This third part in a series on non-linearity looks at other tests and how they can be applied in laboratories that must meet
FDA regulations.
We continue here what our last column started (1): discussions of other ways to test data for non-linearity. We'll begin by
reviewing what we want to test. FDA/ICH guidelines, starting from a univariate perspective, considers the relationship between
the actual analyte concentration and what they generically call the "test result," a term that is independent of the technology
used to ascertain the analyte concentration. This term therefore holds good for every analytical methodology from manual wet
chemistry to the latest high-tech instrument. In the end, even the latest instrumental methods have to produce a number, representing
the final answer for that instrument's quantitative assessment of the concentration, which is the test result from that instrument.
This is a univariate concept to be sure, but the same concept that applies to all other analytical methods. Things might change
in the future, but currently this is the way analytical results are reported and evaluated.
The question to be answered, then, is that for any given method of analysis, is the relationship between instrument readings
(test results) and the actual concentration linear?
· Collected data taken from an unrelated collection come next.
-- pv_equiv track=rewrite | github.com/k8shiro/programming_contest_practice | AtCoder/abc221_c.py | assign_to_two_boxes
-- ===== SOURCE A (Python) =====
-- from itertools import product
--
-- def assign_to_two_boxes(arr):
--     n = len(arr)
--     result = []
--
--     # 各要素に「0（箱A）」または「1（箱B）」の割り当て方を全通り列挙
--     for bits in product((0, 1), repeat=n):
--         box1 = [arr[i] for i in range(n) if bits[i] == 0]
--         box2 = [arr[i] for i in range(n) if bits[i] == 1]
--         result.append((box1, box2))
--
--     return result
-- ===== SOURCE B (Python) =====
-- def assign_to_two_boxes(arr):
--     result = []
--
--     def go(i, box1, box2):
--         if i == len(arr):
--             result.append((list(box1), list(box2)))
--             return
--         box1.append(arr[i])
--         go(i + 1, box1, box2)
--         box1.pop()
--         box2.append(arr[i])
--         go(i + 1, box1, box2)
--         box2.pop()
--
--     go(0, [], [])
--     return result
-- ===== Notes on version B (the rewrite author's own statement) =====
-- stated objective: alternative
-- what changed: Replaced the iterate-over-all-bit-tuples-then-filter enumeration (itertools product over n binary choices with two index-filter comprehensions per tuple) by a backtracking recursion over the array that carries the two boxes as mutable accumulators, emitting a partition at each leaf.
import Mathlib
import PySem

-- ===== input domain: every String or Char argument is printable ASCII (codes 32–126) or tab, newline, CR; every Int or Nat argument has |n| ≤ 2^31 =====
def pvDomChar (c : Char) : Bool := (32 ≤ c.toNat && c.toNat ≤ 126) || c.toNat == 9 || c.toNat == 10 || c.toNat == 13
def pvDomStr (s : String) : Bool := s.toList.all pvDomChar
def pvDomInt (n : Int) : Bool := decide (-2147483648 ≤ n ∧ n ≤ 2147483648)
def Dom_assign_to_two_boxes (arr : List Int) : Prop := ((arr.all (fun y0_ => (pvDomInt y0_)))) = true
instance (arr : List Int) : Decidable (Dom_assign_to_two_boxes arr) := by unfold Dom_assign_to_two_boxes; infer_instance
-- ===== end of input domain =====

-- B replaces A's enumerate-all-bit-tuples-then-filter loop by a backtracking recursion
-- carrying the two boxes as accumulators; same output, same order (alternative decomposition).

-- ===== PORT A =====
-- itertools.product((0,1), repeat=n): all length-n tuples over {0,1}, last position fastest
def pvProduct01 : Nat → List (List Nat)
  | 0 => [[]]
  | n + 1 => ([0, 1] : List Nat).flatMap (fun b => (pvProduct01 n).map (fun t => b :: t))

-- [arr[i] for i in range(n) if bits[i] == 0]  (arr and bits have equal length n)
def pvBox0 (arr : List Int) (bits : List Nat) : List Int :=
  ((arr.zip bits).filter (fun p => p.2 == 0)).map Prod.fst

-- [arr[i] for i in range(n) if bits[i] == 1]
def pvBox1 (arr : List Int) (bits : List Nat) : List Int :=
  ((arr.zip bits).filter (fun p => p.2 == 1)).map Prod.fst

def assign_to_two_boxes (arr : List Int) : List (List Int × List Int) :=
  (pvProduct01 arr.length).foldl
    (fun result bits => result ++ [(pvBox0 arr bits, pvBox1 arr bits)]) []

-- ===== PORT B =====
-- go: at each element, first put it in box1 and recurse, then in box2 and recurse;
-- at the end of the array emit the accumulated partition.
def pvGo : List Int → List Int → List Int → List (List Int × List Int)
  | [], box1, box2 => [(box1, box2)]
  | x :: rest, box1, box2 =>
      pvGo rest (box1 ++ [x]) box2 ++ pvGo rest box1 (box2 ++ [x])

def assign_to_two_boxes_alt (arr : List Int) : List (List Int × List Int) :=
  pvGo arr [] []

-- ===== PRECONDITION & SPEC =====
def Spec_assign_to_two_boxes (arr : List Int) (out : List (List Int × List Int)) : Prop := out = assign_to_two_boxes_alt arr
instance (arr : List Int) (out : List (List Int × List Int)) : Decidable (Spec_assign_to_two_boxes arr out) := by unfold Spec_assign_to_two_boxes; infer_instance

-- ===== CLAIM (what is proved, stated in full; the proofs are below) =====
def Claim_equal_assign_to_two_boxes : Prop := ∀ (arr : List Int), Dom_assign_to_two_boxes arr → Spec_assign_to_two_boxes arr (assign_to_two_boxes arr)

-- ===== LEMMAS AND PROOFS =====
theorem pv_foldl_append {α β : Type} (f : α → β) (l : List α) (acc : List β) :
    l.foldl (fun r x => r ++ [f x]) acc = acc ++ l.map f := by
  induction l generalizing acc with
  | nil => simp
  | cons x t ih => simp [List.foldl, ih]

theorem pvBox0_cons (x : Int) (rest : List Int) (b : Nat) (bits : List Nat) :
    pvBox0 (x :: rest) (b :: bits) =
      if b == 0 then x :: pvBox0 rest bits else pvBox0 rest bits := by
  by_cases h : b = 0 <;> simp [pvBox0, h]

theorem pvBox1_cons (x : Int) (rest : List Int) (b : Nat) (bits : List Nat) :
    pvBox1 (x :: rest) (b :: bits) =
      if b == 1 then x :: pvBox1 rest bits else pvBox1 rest bits := by
  by_cases h : b = 1 <;> simp [pvBox1, h]

theorem pvGo_eq_map (arr : List Int) : ∀ (b1 b2 : List Int),
    pvGo arr b1 b2 =
      (pvProduct01 arr.length).map
        (fun bits => (b1 ++ pvBox0 arr bits, b2 ++ pvBox1 arr bits)) := by
  induction arr with
  | nil =>
      intro b1 b2
      simp [pvGo, pvProduct01, pvBox0, pvBox1]
  | cons x rest ih =>
      intro b1 b2
      simp only [pvGo, ih, List.length_cons, pvProduct01, List.flatMap_cons,
        List.flatMap_nil, List.append_nil, List.map_append, List.map_map]
      congr 1 <;>
        · apply List.map_congr_left
          intro bits _
          simp [pvBox0_cons, pvBox1_cons, List.append_assoc]

theorem assign_to_two_boxes_eq (arr : List Int) :
    assign_to_two_boxes arr = assign_to_two_boxes_alt arr := by
  rw [assign_to_two_boxes, pv_foldl_append, assign_to_two_boxes_alt, pvGo_eq_map]
  simp

-- ===== VERDICT (by name: the statement is the Claim_ definition above) =====
theorem assign_to_two_boxes_spec : Claim_equal_assign_to_two_boxes := by
  intro arr _
  unfold Spec_assign_to_two_boxes
  exact assign_to_two_boxes_eq arr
Three tests of this characteristic were discussed in previous columns on this topic — the FDA/ICH recommendation of linear
regression with a report of various regression statistics, visual inspection of a plot of test results versus the actual concentrations,
and use of the Durbin-Watson statistic. Because we analyzed these tests previously we will not discuss them further here,
but a summary is provided in Table I, along with other tests for non-linearity that we explain and discuss in this column.
We now proceed to present various linearity tests that can be found in the statistical literature.
Table I. Various tests for (non)linearity that have been proposed and a summary of their characteristics.
F-Test Figure 1 shows a schematic representation of the F-test for linearity. Note that there are some similarities to the Durbin-Watson test. The key difference between this test
and the Durbin-Watson test is that in order to use the F-test as a test for (non)linearity, you must have measured many repeat samples at each value of the analyte. The variabilities
of the readings for each sample are pooled, providing an estimate of the within-sample variance. This is indicated by the
label "Operative difference for denominator." By analysis of variance, we know that the total variation of residuals around
the calibration line is the sum of the within-sample variance (S2within) plus the variance of the means around the calibration line. Now, if the residuals truly are random, unbiased, and in particular
if the model is linear, then we know that the means for each sample will cluster randomly around the calibration line, and
that their variance will equal S2within/n1/2 (indicated by the label "Operative difference for numerator"). The ratio of these two variances will be distributed as the
F-distribution, with an expected value of unity. If there is non-linearity, such as is shown in Figure 1, then the variance
corresponding to the means will be inflated by the systematic offset of each sample, and the computed F-ratio will be statistically
significantly larger than unity.
This test thus shares several characteristics with the Durbin-Watson test. It is based on well-known and rigorously sound
statistics. It is amenable to automated computerized calculation and suitable for automatic operation in an automated process
situation. It does not have the "fatal flaw" of the Durbin-Watson statistic.